Adhesive Man relaunched in 1989 with the 23rd Adhesive Man #1, which featured an astonishing 12 variant covers. This was such a success that Adhesive Man was relaunched later in the same month with another Adhesive Man #1 (the 24th, for those of you keeping count) that featured each comic supply chain receiving its own variant cover. Confident, that they had the public’s attention, the team behind Adhesive Man stopped releasing variant covers, confident nobody would ever use a variant cover ever again.

Before long Hollywood came calling. It was a wrong number, but shortly after that a script was sent to Hollywood and Hollywood called again to say yes, ushering in the Cinematic age of comic books.
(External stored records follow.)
-- pv_equiv track=rewrite | github.com/phoenixway/local_bookmarks | runtime_edit_guards.py | _has_import_after_declaration
-- ===== SOURCE A (Python) =====
-- def _normalize_line(line: str) -> str:
--     return line.strip()
--
-- def _has_import_after_declaration(body_lines: list[str]) -> bool:
--     seen_declaration = False
--     for line in body_lines:
--         normalized = _normalize_line(line)
--         if not normalized:
--             continue
--         if normalized.startswith("import "):
--             if seen_declaration:
--                 return True
--             continue
--         seen_declaration = True
--     return False
-- ===== SOURCE B (Python) =====
-- def _has_import_after_declaration(body_lines: list[str]) -> bool:
--     idx = next((i for i, ln in enumerate(body_lines)
--                 if ln.strip() and not ln.strip().startswith("import ")), None)
--     if idx is None:
--         return False
--     return any(ln.strip().startswith("import ") for ln in body_lines[idx + 1:])
-- ===== Notes on version B (the rewrite author's own statement) =====
-- stated objective: simpler
-- what changed: Replaced A's single stateful scan (seen_declaration flag) by a two-phase decomposition: locate the first declaration line with next() over enumerate, then check the tail with any().
import Mathlib
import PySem

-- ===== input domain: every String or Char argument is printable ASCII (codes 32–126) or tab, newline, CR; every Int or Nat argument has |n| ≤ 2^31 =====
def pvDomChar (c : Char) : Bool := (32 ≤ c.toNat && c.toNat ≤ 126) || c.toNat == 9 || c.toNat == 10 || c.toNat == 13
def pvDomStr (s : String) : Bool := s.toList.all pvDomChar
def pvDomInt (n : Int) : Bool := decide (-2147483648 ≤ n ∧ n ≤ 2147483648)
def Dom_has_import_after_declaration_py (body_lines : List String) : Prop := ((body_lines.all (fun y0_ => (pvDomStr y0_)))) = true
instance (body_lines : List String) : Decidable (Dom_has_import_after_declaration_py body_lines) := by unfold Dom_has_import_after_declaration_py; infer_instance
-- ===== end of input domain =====

-- B replaces A's single stateful scan by locate-first-declaration then scan-the-tail (simpler decomposition; same O(n) cost).


-- ===== PORT A =====
def pvLoopA (seen : Bool) : List String → Bool
  | [] => false
  | line :: rest =>
    let normalized := PySem.Str.strip line
    if normalized = "" then pvLoopA seen rest
    else if PySem.Str.startswith normalized "import " then
      (if seen then true else pvLoopA seen rest)
    else pvLoopA true rest

def has_import_after_declaration_py (body_lines : List String) : Bool :=
  pvLoopA false body_lines

-- ===== PORT B =====
def pvIsImport (ln : String) : Bool := PySem.Str.startswith (PySem.Str.strip ln) "import "

def pvIsDecl (ln : String) : Bool := (PySem.Str.strip ln != "") && !pvIsImport ln

def has_import_after_declaration_py_alt (body_lines : List String) : Bool :=
  match body_lines.findIdx? pvIsDecl with
  | none => false
  | some idx => (body_lines.drop (idx + 1)).any pvIsImport

-- ===== PRECONDITION & SPEC =====
def Spec_has_import_after_declaration_py (body_lines : List String) (out : Bool) : Prop := out = has_import_after_declaration_py_alt body_lines
instance (body_lines : List String) (out : Bool) : Decidable (Spec_has_import_after_declaration_py body_lines out) := by unfold Spec_has_import_after_declaration_py; infer_instance

-- ===== CLAIM (what is proved, stated in full; the proofs are below) =====
def Claim_equal_has_import_after_declaration_py : Prop := ∀ (body_lines : List String), Dom_has_import_after_declaration_py body_lines → Spec_has_import_after_declaration_py body_lines (has_import_after_declaration_py body_lines)

-- ===== LEMMAS AND PROOFS =====

-- ===== VERDICT (by name: the statement is the Claim_ definition above) =====
lemma pvIsImport_eq (l : String) :
    pvIsImport l = PySem.Str.startswith (PySem.Str.strip l) "import " := rfl

lemma pvIsImport_of_blank (l : String) (h : PySem.Str.strip l = "") :
    pvIsImport l = false := by
  rw [pvIsImport_eq, h]; decide

lemma pvLoopA_cons_false (l : String) (ls : List String) :
    pvLoopA false (l :: ls) =
      if PySem.Str.strip l = "" then pvLoopA false ls
      else if pvIsImport l = true then pvLoopA false ls
      else pvLoopA true ls := rfl

lemma pvLoopA_cons_true (l : String) (ls : List String) :
    pvLoopA true (l :: ls) =
      if PySem.Str.strip l = "" then pvLoopA true ls
      else if pvIsImport l = true then true
      else pvLoopA true ls := rfl

lemma pvDecl_cases (l : String) (hd : ¬ pvIsDecl l = true) :
    PySem.Str.strip l = "" ∨ pvIsImport l = true := by
  by_cases h : PySem.Str.strip l = ""
  · exact Or.inl h
  · right
    by_contra h2
    apply hd
    simp only [Bool.not_eq_true] at h2
    simp only [pvIsDecl, Bool.and_eq_true, bne_iff_ne, Bool.not_eq_true']
    exact ⟨h, h2⟩

lemma pvLoopA_true_eq (ls : List String) : pvLoopA true ls = ls.any pvIsImport := by
  induction ls with
  | nil => rfl
  | cons l ls ih =>
    rw [pvLoopA_cons_true, List.any_cons]
    by_cases h : PySem.Str.strip l = ""
    · rw [if_pos h, pvIsImport_of_blank l h, Bool.false_or, ih]
    · rw [if_neg h]
      by_cases h2 : pvIsImport l = true
      · rw [if_pos h2, h2, Bool.true_or]
      · rw [if_neg h2, Bool.not_eq_true] at *
        rw [h2, Bool.false_or, ih]

lemma pvLoopA_false_eq (ls : List String) :
    pvLoopA false ls = has_import_after_declaration_py_alt ls := by
  induction ls with
  | nil => rfl
  | cons l ls ih =>
    rw [pvLoopA_cons_false]
    simp only [has_import_after_declaration_py_alt, List.findIdx?_cons]
    by_cases hd : pvIsDecl l = true
    · have hd2 := hd
      simp only [pvIsDecl, Bool.and_eq_true, bne_iff_ne, Bool.not_eq_true'] at hd2
      obtain ⟨h1, h2⟩ := hd2
      have h2' : pvIsImport l = false := h2
      rw [if_neg h1, h2', if_neg (by decide), hd]
      simp only [List.drop_succ_cons]
      exact pvLoopA_true_eq ls
    · have hLHS : (if PySem.Str.strip l = "" then pvLoopA false ls
          else if pvIsImport l = true then pvLoopA false ls
          else pvLoopA true ls) = pvLoopA false ls := by
        rcases pvDecl_cases l hd with h | h
        · rw [if_pos h]
        · have hne : ¬ PySem.Str.strip l = "" := by
            intro hb
            rw [pvIsImport_of_blank l hb] at h
            exact Bool.false_ne_true h
          rw [if_neg hne, if_pos h]
      rw [hLHS, ih]
      simp only [has_import_after_declaration_py_alt]
      rw [if_neg hd]
      cases hfi : ls.findIdx? pvIsDecl with
      | none => simp
      | some i => simp [List.drop_succ_cons]

theorem has_import_after_declaration_py_spec : Claim_equal_has_import_after_declaration_py := by
  intro bl _
  unfold Spec_has_import_after_declaration_py has_import_after_declaration_py
  exact pvLoopA_false_eq bl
Adhesive Man was a huge box office success, staying in theatres for weeks, earning far more than its budget with a line of toys offered at stores and as prizes in fast food kids meals (sticks to your hands while the food sticks to your ribs!) Unfortunately the original actor couldn’t commit to the sequel, so they hired a new one for the sequel and the sequel to that. This worked so well that the new saying in LA became “nobody plays Adhesive Man twice”.

That brings us to this unassuming volume you hold in your hands. This is a collection of our beloved hero’s greatest adventures. These are tales of adventure, tales of daring, tales of laughter and tales that will stick in your head for years to come. These tales capture the essence of Adhesive Man, Wimpy Sidekick, and the others as well as any ever have. I hope you get as much joy out of them as I have.